Adiwarna is the fourth studio album from Malaysian pop singer Siti Nurhaliza released in 1998.

Featuring hit song, "Purnama Merindu", the first one recorded for this album. "Diari Hatimu" was originally intended for her second album, but never made it then, so, it's re-recorded for this album. Siti Nurhaliza wrote the lyrics for the second song, entitled "Lagu Ku Di Hatimu".

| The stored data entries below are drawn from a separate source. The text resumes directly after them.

-- pv_equiv track=rewrite | github.com/bastior/AdventOfcode2018 | Day2/Challenge1.py | Run
-- ===== SOURCE A (Python) =====
-- def Run(arg):
--     twos = 0
--     threes = 0
--     for word in arg:
--         d = {}
--         for latter in word:
--             if latter in d:
--                 d[latter] += 1
--             else:
--                 d[latter] = 1
--         if 2 in d.values():
--             twos += 1
--         if 3 in d.values():
--             threes += 1
--     return twos*threes
-- ===== SOURCE B (Python) =====
-- def _run_lengths(s):
--     # run lengths of the sorted character list s (consecutive equal chars)
--     if not s:
--         return []
--     k = 1
--     while k < len(s) and s[k] == s[0]:
--         k += 1
--     return [k] + _run_lengths(s[k:])
--
-- def Run(arg):
--     # sort each word and scan runs of equal characters instead of hashing counts
--     twos = 0
--     threes = 0
--     for word in arg:
--         runs = _run_lengths(sorted(word))
--         if 2 in runs:
--             twos += 1
--         if 3 in runs:
--             threes += 1
--     return twos * threes
-- ===== Notes on version B (the rewrite author's own statement) =====
-- stated objective: alternative
-- what changed: Replaces the per-word hash-based frequency dict with sort-then-scan: each word's characters are sorted and the run lengths of consecutive equal characters are collected; a word counts for twos/threes iff 2/3 is among its run lengths.
import Mathlib
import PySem

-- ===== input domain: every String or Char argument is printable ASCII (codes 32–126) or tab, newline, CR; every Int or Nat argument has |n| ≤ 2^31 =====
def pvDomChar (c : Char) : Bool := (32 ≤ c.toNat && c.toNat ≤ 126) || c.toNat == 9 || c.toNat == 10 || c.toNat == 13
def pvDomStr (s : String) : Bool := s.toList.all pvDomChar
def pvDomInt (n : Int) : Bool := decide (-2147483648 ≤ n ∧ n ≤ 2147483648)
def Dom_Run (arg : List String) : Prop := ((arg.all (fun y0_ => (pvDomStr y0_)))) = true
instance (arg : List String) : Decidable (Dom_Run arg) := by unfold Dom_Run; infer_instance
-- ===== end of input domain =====

-- B replaces A's per-word frequency dict with sort-then-scan over runs of equal characters; same value, different data representation (not faster).

-- ===== PORT A =====
-- the inner 'for latter in word' loop building d
def pvDictA (w : List Char) : PySem.Dict Char Int :=
  w.foldl (fun d c => if d.contains c then d.insert c (d.getD c 0 + 1) else d.insert c 1)
    PySem.Dict.empty

def Run (arg : List String) : Int :=
  let p := arg.foldl (fun s word =>
    let d := pvDictA word.toList
    ((if (2 : Int) ∈ d.values then s.1 + 1 else s.1),
     (if (3 : Int) ∈ d.values then s.2 + 1 else s.2))) ((0 : Int), (0 : Int))
  p.1 * p.2

-- ===== PORT B =====
-- _run_lengths: the inner 'while' counts the leading run (takeWhile), then recurses on the rest
def pvRunLens (s : List Char) : List Int :=
  match s with
  | [] => []
  | c :: rest =>
    ((1 + (rest.takeWhile (· == c)).length : Nat) : Int)
      :: pvRunLens (rest.dropWhile (· == c))
termination_by s.length
decreasing_by
  simp only [List.length_cons]
  exact Nat.lt_succ_of_le (List.Sublist.length_le (List.dropWhile_sublist _))

def Run_alt (arg : List String) : Int :=
  let p := arg.foldl (fun s word =>
    let runs := pvRunLens (PySem.List.sorted word.toList (fun x => x) false)
    ((if (2 : Int) ∈ runs then s.1 + 1 else s.1),
     (if (3 : Int) ∈ runs then s.2 + 1 else s.2))) ((0 : Int), (0 : Int))
  p.1 * p.2

-- ===== PRECONDITION & SPEC =====
def Spec_Run (arg : List String) (out : Int) : Prop := out = Run_alt arg
instance (arg : List String) (out : Int) : Decidable (Spec_Run arg out) := by unfold Spec_Run; infer_instance

-- ===== CLAIM (what is proved, stated in full; the proofs are below) =====
def Claim_equal_Run : Prop := ∀ (arg : List String), Dom_Run arg → Spec_Run arg (Run arg)

-- ===== LEMMAS AND PROOFS =====

-- A's hand-built frequency dict is Counter(word)
theorem pvDictA_eq_counter (w : List Char) : pvDictA w = PySem.Dict.counter w := by
  unfold pvDictA
  rw [PySem.List.foldl_congr_mem
      (g := fun d c => PySem.Dict.insert d c (PySem.Dict.getD d c 0 + 1))]
  · exact PySem.Dict.foldl_insert_getD_add_one_eq_counter w
  · intro d c _
    by_cases h : d.contains c = true
    · simp [h]
    · rw [if_neg (by simp [h]), PySem.Dict.getD_of_not_contains d 0 (by simpa using h)]
      norm_num

-- n occurs among A's dict values iff some character of w occurs exactly n times
theorem mem_values_counter (w : List Char) (n : Int) :
    n ∈ (PySem.Dict.counter w).values ↔ ∃ c, c ∈ w ∧ (w.count c : Int) = n := by
  have : (PySem.Dict.counter w).values
      = (PySem.Set.ofList w).map (fun k => ((w.count k : Int))) := by
    show ((PySem.Dict.counter w).items.map (·.2))
        = (PySem.Set.ofList w).map (fun k => ((w.count k : Int)))
    rw [PySem.Dict.items_counter]
    simp
  rw [this]
  simp only [List.mem_map, PySem.Set.mem_ofList]

-- run lengths of a sorted list are exactly the multiplicities of its elements
theorem pvRunLens_mem (l : List Char) (hl : l.Pairwise (· ≤ ·)) (n : Int) :
    n ∈ pvRunLens l ↔ ∃ c, c ∈ l ∧ (l.count c : Int) = n := by
  induction l using pvRunLens.induct with
  | case1 => simp [pvRunLens]
  | case2 c rest ih =>
    have hsplit : rest = rest.takeWhile (· == c) ++ rest.dropWhile (· == c) :=
      (List.takeWhile_append_dropWhile).symm
    have heq : ∀ x ∈ rest.takeWhile (· == c), x = c := by
      intro x hx
      have := List.mem_takeWhile_imp hx
      simpa using this
    -- sortedness of the tail pieces
    have hrest : rest.Pairwise (· ≤ ·) := (List.pairwise_cons.mp hl).2
    have hrest' : (rest.dropWhile (· == c)).Pairwise (· ≤ ·) :=
      hrest.sublist (List.dropWhile_sublist _)
    -- c does not occur in the dropped suffix
    have hcnot : c ∉ rest.dropWhile (· == c) := by
      intro hc
      match hd : rest.dropWhile (· == c) with
      | [] => rw [hd] at hc; exact absurd hc (List.not_mem_nil)
      | h :: t =>
        have hhd : ¬ (h == c) = true := by
          have := List.head?_dropWhile_not (p := (· == c)) (l := rest)
          rw [hd] at this; simpa using this
        have hne : h ≠ c := by simpa using hhd
        -- h ≤ every element of the suffix; c ≤ h from sortedness of rest
        have hch : c ≤ h := by
          have hmem : h ∈ rest := (List.dropWhile_sublist _).mem (by rw [hd]; exact List.mem_cons_self)
          exact (List.pairwise_cons.mp hl).1 h hmem
        rw [hd] at hc
        rcases List.mem_cons.mp hc with rfl | hct
        · exact hne rfl
        · rw [hd] at hrest'
          have : h ≤ c := (List.pairwise_cons.mp hrest').1 c hct
          exact hne (le_antisymm this hch)
    -- counts in the full list
    have hcount_c : ((c :: rest).count c : Int)
        = ((1 + (rest.takeWhile (· == c)).length : Nat) : Int) := by
      have h1 : rest.count c = (rest.takeWhile (· == c)).length := by
        conv_lhs => rw [hsplit]
        rw [List.count_append, List.count_eq_zero.mpr hcnot, Nat.add_zero]
        exact List.count_eq_length.mpr (fun x hx => by simpa using (heq x hx).symm)
      simp [List.count_cons_self, h1, Nat.add_comm]
    have hcount_ne : ∀ d, d ≠ c →
        (c :: rest).count d = (rest.dropWhile (· == c)).count d := by
      intro d hd
      rw [List.count_cons_of_ne hd.symm]
      conv_lhs => rw [hsplit]
      rw [List.count_append, List.count_eq_zero.mpr (fun hmem => hd (heq d hmem)), Nat.zero_add]
    rw [pvRunLens]
    simp only [List.mem_cons, ih hrest']
    constructor
    · rintro (rfl | ⟨d, hdm, hdc⟩)
      · exact ⟨c, Or.inl rfl, hcount_c⟩
      · have hdne : d ≠ c := fun h => hcnot (h ▸ hdm)
        refine ⟨d, Or.inr ((List.dropWhile_sublist _).mem hdm), ?_⟩
        rw [hcount_ne d hdne]; exact hdc
    · rintro ⟨d, hdm, hdc⟩
      by_cases hdne : d = c
      · subst hdne; left; rw [← hdc, hcount_c]
      · right
        rcases hdm with rfl | hdr
        · exact absurd rfl hdne
        rcases List.mem_append.mp (hsplit ▸ hdr) with htk | hdw
        · exact absurd (heq d htk) hdne
        · exact ⟨d, hdw, by rw [← hcount_ne d hdne]; exact hdc⟩

-- per-word agreement of the two membership tests
theorem word_iff (w : String) (n : Int) :
    ((n : Int) ∈ (pvDictA w.toList).values)
      ↔ (n ∈ pvRunLens (PySem.List.sorted w.toList (fun x => x) false)) := by
  rw [pvDictA_eq_counter, mem_values_counter,
    pvRunLens_mem _ (by simpa using PySem.List.sorted_pairwise w.toList (fun x => x))]
  have hperm : (PySem.List.sorted w.toList (fun x => x) false).Perm w.toList :=
    PySem.List.sorted_perm _ _ _
  constructor
  · rintro ⟨c, hc, h⟩
    exact ⟨c, hperm.mem_iff.mpr hc, by rw [hperm.count_eq]; exact h⟩
  · rintro ⟨c, hc, h⟩
    exact ⟨c, hperm.mem_iff.mp hc, by rw [← hperm.count_eq]; exact h⟩

-- ===== VERDICT (by name: the statement is the Claim_ definition above) =====
theorem Run_spec : Claim_equal_Run := by
  intro arg _
  show Run arg = Run_alt arg
  unfold Run Run_alt
  show (arg.foldl (fun s word =>
      ((if (2 : Int) ∈ (pvDictA word.toList).values then s.1 + 1 else s.1),
       (if (3 : Int) ∈ (pvDictA word.toList).values then s.2 + 1 else s.2))) ((0 : Int), (0 : Int))).1 *
    (arg.foldl (fun s word =>
      ((if (2 : Int) ∈ (pvDictA word.toList).values then s.1 + 1 else s.1),
       (if (3 : Int) ∈ (pvDictA word.toList).values then s.2 + 1 else s.2))) ((0 : Int), (0 : Int))).2 = _
  rw [PySem.List.foldl_congr_mem
      (g := fun (s : Int × Int) (word : String) =>
        ((if (2 : Int) ∈ pvRunLens (PySem.List.sorted word.toList (fun x => x) false) then s.1 + 1 else s.1),
         (if (3 : Int) ∈ pvRunLens (PySem.List.sorted word.toList (fun x => x) false) then s.2 + 1 else s.2)))]
  intro s word _
  rw [if_congr (word_iff word 2) rfl rfl, if_congr (word_iff word 3) rfl rfl]
-- pv_equiv track=rewrite | github.com/fkguo/autoresearch-lab | skills/research-team/scripts/gates/check_markdown_math_portability.py | _iter_inline_math_segments
-- ===== SOURCE A (Python) =====
-- def _is_escaped(text: str, idx: int) -> bool:
--     # Is the character at idx escaped by an odd number of preceding backslashes?
--     bs = 0
--     j = idx - 1
--     while j >= 0 and text[j] == "\\":
--         bs += 1
--         j -= 1
--     return (bs % 2) == 1
--
-- def _iter_inline_math_segments(line: str) -> list[str]:
--     """
--     Return inline math segments inside $...$ for a single line.
--     - Best-effort only; ignores $$...$$ display on the same line (disallowed elsewhere by policy).
--     - Honors escaped dollars (\\$).
--     """
--     segs: list[str] = []
--     in_math = False
--     start = 0
--     i = 0
--     while i < len(line):
--         ch = line[i]
--         if ch == "$" and not _is_escaped(line, i):
--             # Skip $$ (inline display math is disallowed by another gate).
--             if (i + 1) < len(line) and line[i + 1] == "$" and not _is_escaped(line, i + 1):
--                 i += 2
--                 continue
--             if not in_math:
--                 in_math = True
--                 start = i + 1
--             else:
--                 segs.append(line[start:i])
--                 in_math = False
--         i += 1
--     return segs
-- ===== SOURCE B (Python) =====
-- def _iter_inline_math_segments(line: str) -> list[str]:
--     # Staged pipeline instead of one stateful scan: (1) collect positions of
--     # unescaped '$' with a running backslash counter, (2) drop adjacent
--     # position pairs ($$), (3) pair the survivors and slice between them.
--     positions: list[int] = []
--     bs = 0
--     for i, ch in enumerate(line):
--         if ch == "\\":
--             bs += 1
--             continue
--         if ch == "$" and bs % 2 == 0:
--             positions.append(i)
--         bs = 0
--     kept: list[int] = []
--     k = 0
--     while k < len(positions):
--         if k + 1 < len(positions) and positions[k + 1] == positions[k] + 1:
--             k += 2
--         else:
--             kept.append(positions[k])
--             k += 1
--     return [line[a + 1 : b] for a, b in zip(kept[::2], kept[1::2])]
-- ===== Notes on version B (the rewrite author's own statement) =====
-- stated objective: faster
-- what changed: Replaced A's single stateful scan with a backward escape-rescan at every dollar sign by a three-stage pipeline: collect unescaped dollar positions with a running backslash counter, drop adjacent position pairs (double dollars), then pair the survivors and slice between them.
import Mathlib
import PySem

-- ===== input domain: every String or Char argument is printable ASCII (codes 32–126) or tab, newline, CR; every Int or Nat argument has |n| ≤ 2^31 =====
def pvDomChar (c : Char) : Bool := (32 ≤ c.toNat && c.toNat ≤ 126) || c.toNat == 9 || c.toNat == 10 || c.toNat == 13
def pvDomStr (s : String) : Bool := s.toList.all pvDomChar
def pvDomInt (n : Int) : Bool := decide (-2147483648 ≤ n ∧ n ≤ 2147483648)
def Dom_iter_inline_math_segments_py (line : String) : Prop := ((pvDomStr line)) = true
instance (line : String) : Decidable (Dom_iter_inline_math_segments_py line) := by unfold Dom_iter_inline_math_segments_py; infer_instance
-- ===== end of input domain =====

-- B replaces A's single stateful scan (with a backward escape-rescan at every '$') by a
-- three-stage pipeline: unescaped-'$' positions, drop adjacent pairs ($$), pair and slice
-- (objective: alternative staged algorithm, linear worst case).

-- ===== PORT A =====

-- port of _is_escaped's backward while loop: count of consecutive backslashes
-- ending just before index i (the loop 'j = idx-1; while j >= 0 and text[j] == "\\"').
def pvBsCount (cs : List Char) : Nat → Nat
  | 0 => 0
  | j + 1 => if cs.getD j ' ' = '\\' then pvBsCount cs j + 1 else 0

-- port of _is_escaped(text, idx)
def pvIsEscaped (cs : List Char) (i : Nat) : Bool := pvBsCount cs i % 2 == 1

-- port of A's main while loop
def pvALoop (cs : List Char) (i : Nat) (inMath : Bool) (start : Nat) (segs : List String) :
    List String :=
  if h : i < cs.length then
    if cs.getD i ' ' = '$' ∧ pvIsEscaped cs i = false then
      if i + 1 < cs.length ∧ cs.getD (i + 1) ' ' = '$' ∧ pvIsEscaped cs (i + 1) = false then
        pvALoop cs (i + 2) inMath start segs
      else if inMath = false then
        pvALoop cs (i + 1) true (i + 1) segs
      else
        pvALoop cs (i + 1) false start (segs ++ [String.mk ((cs.drop start).take (i - start))])
    else
      pvALoop cs (i + 1) inMath start segs
  else segs
termination_by cs.length - i
decreasing_by all_goals omega

def iter_inline_math_segments_py (line : String) : List String :=
  pvALoop line.toList 0 false 0 []

-- ===== PORT B =====

-- stage 1 of B: positions of unescaped '$' (the 'for i, ch in enumerate(line)' loop)
def pvPositions (cs : List Char) (i : Nat) (bs : Nat) : List Nat :=
  if h : i < cs.length then
    if cs.getD i ' ' = '\\' then pvPositions cs (i + 1) (bs + 1)
    else if cs.getD i ' ' = '$' ∧ bs % 2 = 0 then i :: pvPositions cs (i + 1) 0
    else pvPositions cs (i + 1) 0
  else []
termination_by cs.length - i
decreasing_by all_goals omega

-- stage 2 of B: drop adjacent position pairs (the '$$' positions)
def pvKept : List Nat → List Nat
  | [] => []
  | [p] => [p]
  | p :: q :: rest => if q = p + 1 then pvKept rest else p :: pvKept (q :: rest)

-- stage 3 of B: 'zip(kept[::2], kept[1::2])' pairing with the slice line[a+1:b]
def pvPairs (cs : List Char) : List Nat → List String
  | a :: b :: rest => String.mk ((cs.drop (a + 1)).take (b - (a + 1))) :: pvPairs cs rest
  | _ => []

def iter_inline_math_segments_py_alt (line : String) : List String :=
  pvPairs line.toList (pvKept (pvPositions line.toList 0 0))

-- ===== PRECONDITION & SPEC =====
def Spec_iter_inline_math_segments_py (line : String) (out : List String) : Prop := out = iter_inline_math_segments_py_alt line
instance (line : String) (out : List String) : Decidable (Spec_iter_inline_math_segments_py line out) := by unfold Spec_iter_inline_math_segments_py; infer_instance

-- ===== CLAIM (what is proved, stated in full; the proofs are below) =====
def Claim_equal_iter_inline_math_segments_py : Prop := ∀ (line : String), Dom_iter_inline_math_segments_py line → Spec_iter_inline_math_segments_py line (iter_inline_math_segments_py line)

-- ===== LEMMAS AND PROOFS =====

theorem pvBsCount_succ (cs : List Char) (j : Nat) :
    pvBsCount cs (j + 1) = if cs.getD j ' ' = '\\' then pvBsCount cs j + 1 else 0 := rfl

-- every collected position is at or after the scan index and carries a '$'
theorem pvPositions_mem (n : Nat) : ∀ (cs : List Char) (i bs : Nat), cs.length ≤ i + n →
    ∀ p ∈ pvPositions cs i bs, i ≤ p ∧ cs.getD p ' ' = '$' := by
  induction n with
  | zero =>
    intro cs i bs hn p hp
    rw [pvPositions, dif_neg (by omega)] at hp
    simp at hp
  | succ n ih =>
    intro cs i bs hn p hp
    by_cases hi : i < cs.length
    · rw [pvPositions, dif_pos hi] at hp
      split_ifs at hp with h1 h2
      · have := ih cs (i + 1) (bs + 1) (by omega) p hp
        exact ⟨by omega, this.2⟩
      · rcases List.mem_cons.mp hp with rfl | hp'
        · exact ⟨le_refl _, h2.1⟩
        · have := ih cs (i + 1) 0 (by omega) p hp'
          exact ⟨by omega, this.2⟩
      · have := ih cs (i + 1) 0 (by omega) p hp
        exact ⟨by omega, this.2⟩
    · rw [pvPositions, dif_neg hi] at hp
      simp at hp

theorem pvKept_cons (p : Nat) (ps : List Nat) (h : ∀ q ∈ ps, q ≠ p + 1) :
    pvKept (p :: ps) = p :: pvKept ps := by
  cases ps with
  | nil => rfl
  | cons q rest =>
    have : q ≠ p + 1 := h q (List.mem_cons_self ..)
    rw [pvKept, if_neg this]

-- the pending-open state of A rendered as a position list for B's pairing stage
def pvPend (inMath : Bool) (start : Nat) (l : List Nat) : List Nat :=
  if inMath then (start - 1) :: l else l

theorem pvPend_true (s : Nat) (l : List Nat) : pvPend true s l = (s - 1) :: l := rfl
theorem pvPend_false (s : Nat) (l : List Nat) : pvPend false s l = l := rfl

-- main invariant: A's loop computes exactly B's staged pipeline on the rest of the line
theorem pvMain (n : Nat) : ∀ (cs : List Char) (i : Nat) (inMath : Bool) (start : Nat)
    (segs : List String), cs.length ≤ i + n → (inMath = true → 1 ≤ start) →
    pvALoop cs i inMath start segs =
      segs ++ pvPairs cs (pvPend inMath start (pvKept (pvPositions cs i (pvBsCount cs i)))) := by
  induction n with
  | zero =>
    intro cs i inMath start segs hn hs
    rw [pvALoop, dif_neg (by omega), pvPositions, dif_neg (by omega)]
    cases inMath <;> simp [pvPend, pvKept, pvPairs]
  | succ n ih =>
    intro cs i inMath start segs hn hs
    by_cases hi : i < cs.length
    · rw [pvALoop, dif_pos hi, pvPositions, dif_pos hi]
      by_cases hb : cs.getD i ' ' = '\\'
      · have hch : ¬ (cs.getD i ' ' = '$' ∧ pvIsEscaped cs i = false) := by
          rintro ⟨h1, -⟩; rw [hb] at h1; exact absurd h1 (by decide)
        rw [if_neg hch, if_pos hb, ih cs (i + 1) inMath start segs (by omega) hs,
            pvBsCount_succ, if_pos hb]
      · have hnext : pvBsCount cs (i + 1) = 0 := by rw [pvBsCount_succ, if_neg hb]
        rw [if_neg hb]
        by_cases hd : cs.getD i ' ' = '$' ∧ pvBsCount cs i % 2 = 0
        · have hesc : pvIsEscaped cs i = false := by simp [pvIsEscaped, hd.2]
          rw [if_pos hd, if_pos ⟨hd.1, hesc⟩]
          have hesc1 : pvIsEscaped cs (i + 1) = false := by simp [pvIsEscaped, hnext]
          by_cases hdd : i + 1 < cs.length ∧ cs.getD (i + 1) ' ' = '$'
          · -- '$$': A skips two; B's stage 2 drops the adjacent pair
            rw [if_pos ⟨hdd.1, hdd.2, hesc1⟩, ih cs (i + 2) inMath start segs (by omega) hs]
            have hnd : ¬ (cs.getD (i + 1) ' ' = '\\') := by rw [hdd.2]; decide
            have h2 : pvBsCount cs (i + 2) = 0 := by rw [pvBsCount_succ, if_neg hnd]
            have hpos1 : pvPositions cs (i + 1) 0 = (i + 1) :: pvPositions cs (i + 2) 0 := by
              rw [pvPositions, dif_pos hdd.1, if_neg hnd, if_pos ⟨hdd.2, by omega⟩]
            have hkd : pvKept (i :: (i + 1) :: pvPositions cs (i + 2) 0) =
                pvKept (pvPositions cs (i + 2) 0) := by rw [pvKept, if_pos rfl]
            rw [h2, hpos1, hkd]
          · have hA : ¬ (i + 1 < cs.length ∧ cs.getD (i + 1) ' ' = '$' ∧
                pvIsEscaped cs (i + 1) = false) := by
              rintro ⟨h1, h2, -⟩; exact hdd ⟨h1, h2⟩
            rw [if_neg hA]
            -- stage 2 keeps position i: the next collected position cannot be i+1
            have hkc : pvKept (i :: pvPositions cs (i + 1) 0) =
                i :: pvKept (pvPositions cs (i + 1) 0) := by
              apply pvKept_cons
              intro q hq
              have := pvPositions_mem n cs (i + 1) 0 (by omega) q hq
              intro hq1
              subst hq1
              have hlt : i + 1 < cs.length := by
                by_contra hge
                rw [List.getD_eq_default _ _ (by omega)] at this
                exact absurd this.2 (by decide)
              exact hdd ⟨hlt, this.2⟩
            by_cases hm : inMath = false
            · rw [if_pos hm, ih cs (i + 1) true (i + 1) segs (by omega) (by omega), hnext,
                  hm, hkc, pvPend_true, pvPend_false]
              simp
            · rw [if_neg hm,
                  ih cs (i + 1) false start
                    (segs ++ [String.mk ((cs.drop start).take (i - start))]) (by omega)
                    (by simp), hnext, hkc]
              have hm' : inMath = true := by cases inMath <;> simp_all
              have hst : 1 ≤ start := hs hm'
              rw [hm', pvPend_true, pvPend_false, pvPairs]
              have h1 : start - 1 + 1 = start := by omega
              rw [h1, List.append_assoc]
              rfl
        · have hA : ¬ (cs.getD i ' ' = '$' ∧ pvIsEscaped cs i = false) := by
            rintro ⟨h1, h2⟩
            exact hd ⟨h1, by simp [pvIsEscaped] at h2; omega⟩
          rw [if_neg hA, if_neg hd, ih cs (i + 1) inMath start segs (by omega) hs, hnext]
    · rw [pvALoop, dif_neg hi, pvPositions, dif_neg hi]
      cases inMath <;> simp [pvPend, pvKept, pvPairs]

-- ===== VERDICT (by name: the statement is the Claim_ definition above) =====
theorem iter_inline_math_segments_py_spec : Claim_equal_iter_inline_math_segments_py := by
  intro line _
  unfold Spec_iter_inline_math_segments_py iter_inline_math_segments_py iter_inline_math_segments_py_alt
  have h := pvMain line.toList.length line.toList 0 false 0 [] (by omega) (by simp)
  simpa [pvPend, pvBsCount] using h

Adiwarna would be the fourth studio recorded album by Siti Nurhaliza and her third Pop album. It has been launched in 1998.  The featured album has been selected for the Best Album of The Year during AIM 1999.  It has also received 4 Platinum Award Album "Adiwarna" of its successful sales.

Production
Adiwarna was recorded by Siti Nurhaliza, with her mentor Adnan Abu Hassan handling the arrangement and composed three songs. The album containing 10 songs, Siti once again collaborating with Adnan, LY, Johari Teh and Azmeer and other composers, while explaining her new album gave a thousand of meanings.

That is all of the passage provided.